## Try it
Show every line of the data that includes the word "have".

## Data listing

□ □ □ □ □ □ □

-- single-pass classification = the four block folds
theorem pvLoopB (ls : List String) (n : Nat) (d0 d1 d2 d3) :
    (PySem.List.enumerate ls (n : Int)).foldl pvStepB (pvMk4 d0 d1 d2 d3) =
      pvMk4 ((pvSel 4 10 n ls).foldl pvStepI d0) ((pvSel 11 17 n ls).foldl pvStepI d1)
            ((pvSel 18 24 n ls).foldl pvStepI d2) ((pvSel 25 31 n ls).foldl pvStepI d3) := by
  induction ls generalizing n d0 d1 d2 d3 with
  | nil => simp [PySem.List.enumerate_nil, pvSel]
  | cons x t ih =>
    rw [PySem.List.enumerate_cons, List.foldl_cons,
        show ((n : Int) + 1) = ((n + 1 : Nat) : Int) by push_cast; ring]
    have hfd : PySem.Int.floordiv ((n : Int) - 4) 7 = ((n : Int) - 4) / 7 :=
      PySem.Int.floordiv_eq_ediv_of_pos (by norm_num)
    have hmd : PySem.Int.mod ((n : Int) - 4) 7 = ((n : Int) - 4) % 7 :=
      PySem.Int.mod_eq_emod_of_pos (by norm_num)
    by_cases h0 : 4 ≤ n ∧ n < 10
    · have hstep : pvStepB (pvMk4 d0 d1 d2 d3) ((n : Int), x) = pvMk4 (pvStepI d0 x) d1 d2 d3 := by
        unfold pvStepB
        simp only [hfd, hmd]
        rw [if_neg (by omega), show ((n : Int) - 4) / 7 = 0 by omega]
        simpa [pvNames, PySem.List.pyGet?, PySem.List.pyIdx?, pvStepI] using pvModify4_0 d0 d1 d2 d3 _
      rw [hstep, ih]
      simp [pvSel, h0, if_neg (by omega : ¬(11 ≤ n ∧ n < 17)),
        if_neg (by omega : ¬(18 ≤ n ∧ n < 24)), if_neg (by omega : ¬(25 ≤ n ∧ n < 31))]
    · by_cases h1 : 11 ≤ n ∧ n < 17
      · have hstep : pvStepB (pvMk4 d0 d1 d2 d3) ((n : Int), x) = pvMk4 d0 (pvStepI d1 x) d2 d3 := by
          unfold pvStepB
          simp only [hfd, hmd]
          rw [if_neg (by omega), show ((n : Int) - 4) / 7 = 1 by omega]
          simpa [pvNames, PySem.List.pyGet?, PySem.List.pyIdx?, pvStepI] using pvModify4_1 d0 d1 d2 d3 _
        rw [hstep, ih]
        simp [pvSel, h1, if_neg (by omega : ¬(4 ≤ n ∧ n < 10)),
          if_neg (by omega : ¬(18 ≤ n ∧ n < 24)), if_neg (by omega : ¬(25 ≤ n ∧ n < 31))]
      · by_cases h2 : 18 ≤ n ∧ n < 24
        · have hstep : pvStepB (pvMk4 d0 d1 d2 d3) ((n : Int), x) = pvMk4 d0 d1 (pvStepI d2 x) d3 := by
            unfold pvStepB
            simp only [hfd, hmd]
            rw [if_neg (by omega), show ((n : Int) - 4) / 7 = 2 by omega]
            simpa [pvNames, PySem.List.pyGet?, PySem.List.pyIdx?, pvStepI] using pvModify4_2 d0 d1 d2 d3 _
          rw [hstep, ih]
          simp [pvSel, h2, if_neg (by omega : ¬(4 ≤ n ∧ n < 10)),
            if_neg (by omega : ¬(11 ≤ n ∧ n < 17)), if_neg (by omega : ¬(25 ≤ n ∧ n < 31))]
        · by_cases h3 : 25 ≤ n ∧ n < 31
          · have hstep : pvStepB (pvMk4 d0 d1 d2 d3) ((n : Int), x) = pvMk4 d0 d1 d2 (pvStepI d3 x) := by
              unfold pvStepB
              simp only [hfd, hmd]
              rw [if_neg (by omega), show ((n : Int) - 4) / 7 = 3 by omega]
              simpa [pvNames, PySem.List.pyGet?, PySem.List.pyIdx?, pvStepI] using pvModify4_3 d0 d1 d2 d3 _
            rw [hstep, ih]
            simp [pvSel, h3, if_neg (by omega : ¬(4 ≤ n ∧ n < 10)),
              if_neg (by omega : ¬(11 ≤ n ∧ n < 17)), if_neg (by omega : ¬(18 ≤ n ∧ n < 24))]
          · have hstep : pvStepB (pvMk4 d0 d1 d2 d3) ((n : Int), x) = pvMk4 d0 d1 d2 d3 := by
              unfold pvStepB
              simp only [hfd, hmd]
              rw [if_pos (by omega)]
            rw [hstep, ih]
            simp [pvSel, if_neg (by omega : ¬(4 ≤ n ∧ n < 10)),
              if_neg (by omega : ¬(11 ≤ n ∧ n < 17)), if_neg (by omega : ¬(18 ≤ n ∧ n < 24)),
              if_neg (by omega : ¬(25 ≤ n ∧ n < 31))]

□ □ □ □ □ □ □

## Exercise result
    have hfd : PySem.Int.floordiv ((n : Int) - 4) 7 = ((n : Int) - 4) / 7 :=
    have hmd : PySem.Int.mod ((n : Int) - 4) 7 = ((n : Int) - 4) % 7 :=
    · have hstep : pvStepB (pvMk4 d0 d1 d2 d3) ((n : Int), x) = pvMk4 (pvStepI d0 x) d1 d2 d3 := by
      · have hstep : pvStepB (pvMk4 d0 d1 d2 d3) ((n : Int), x) = pvMk4 d0 (pvStepI d1 x) d2 d3 := by
        · have hstep : pvStepB (pvMk4 d0 d1 d2 d3) ((n : Int), x) = pvMk4 d0 d1 (pvStepI d2 x) d3 := by
          · have hstep : pvStepB (pvMk4 d0 d1 d2 d3) ((n : Int), x) = pvMk4 d0 d1 d2 (pvStepI d3 x) := by
          · have hstep : pvStepB (pvMk4 d0 d1 d2 d3) ((n : Int), x) = pvMk4 d0 d1 d2 d3 := by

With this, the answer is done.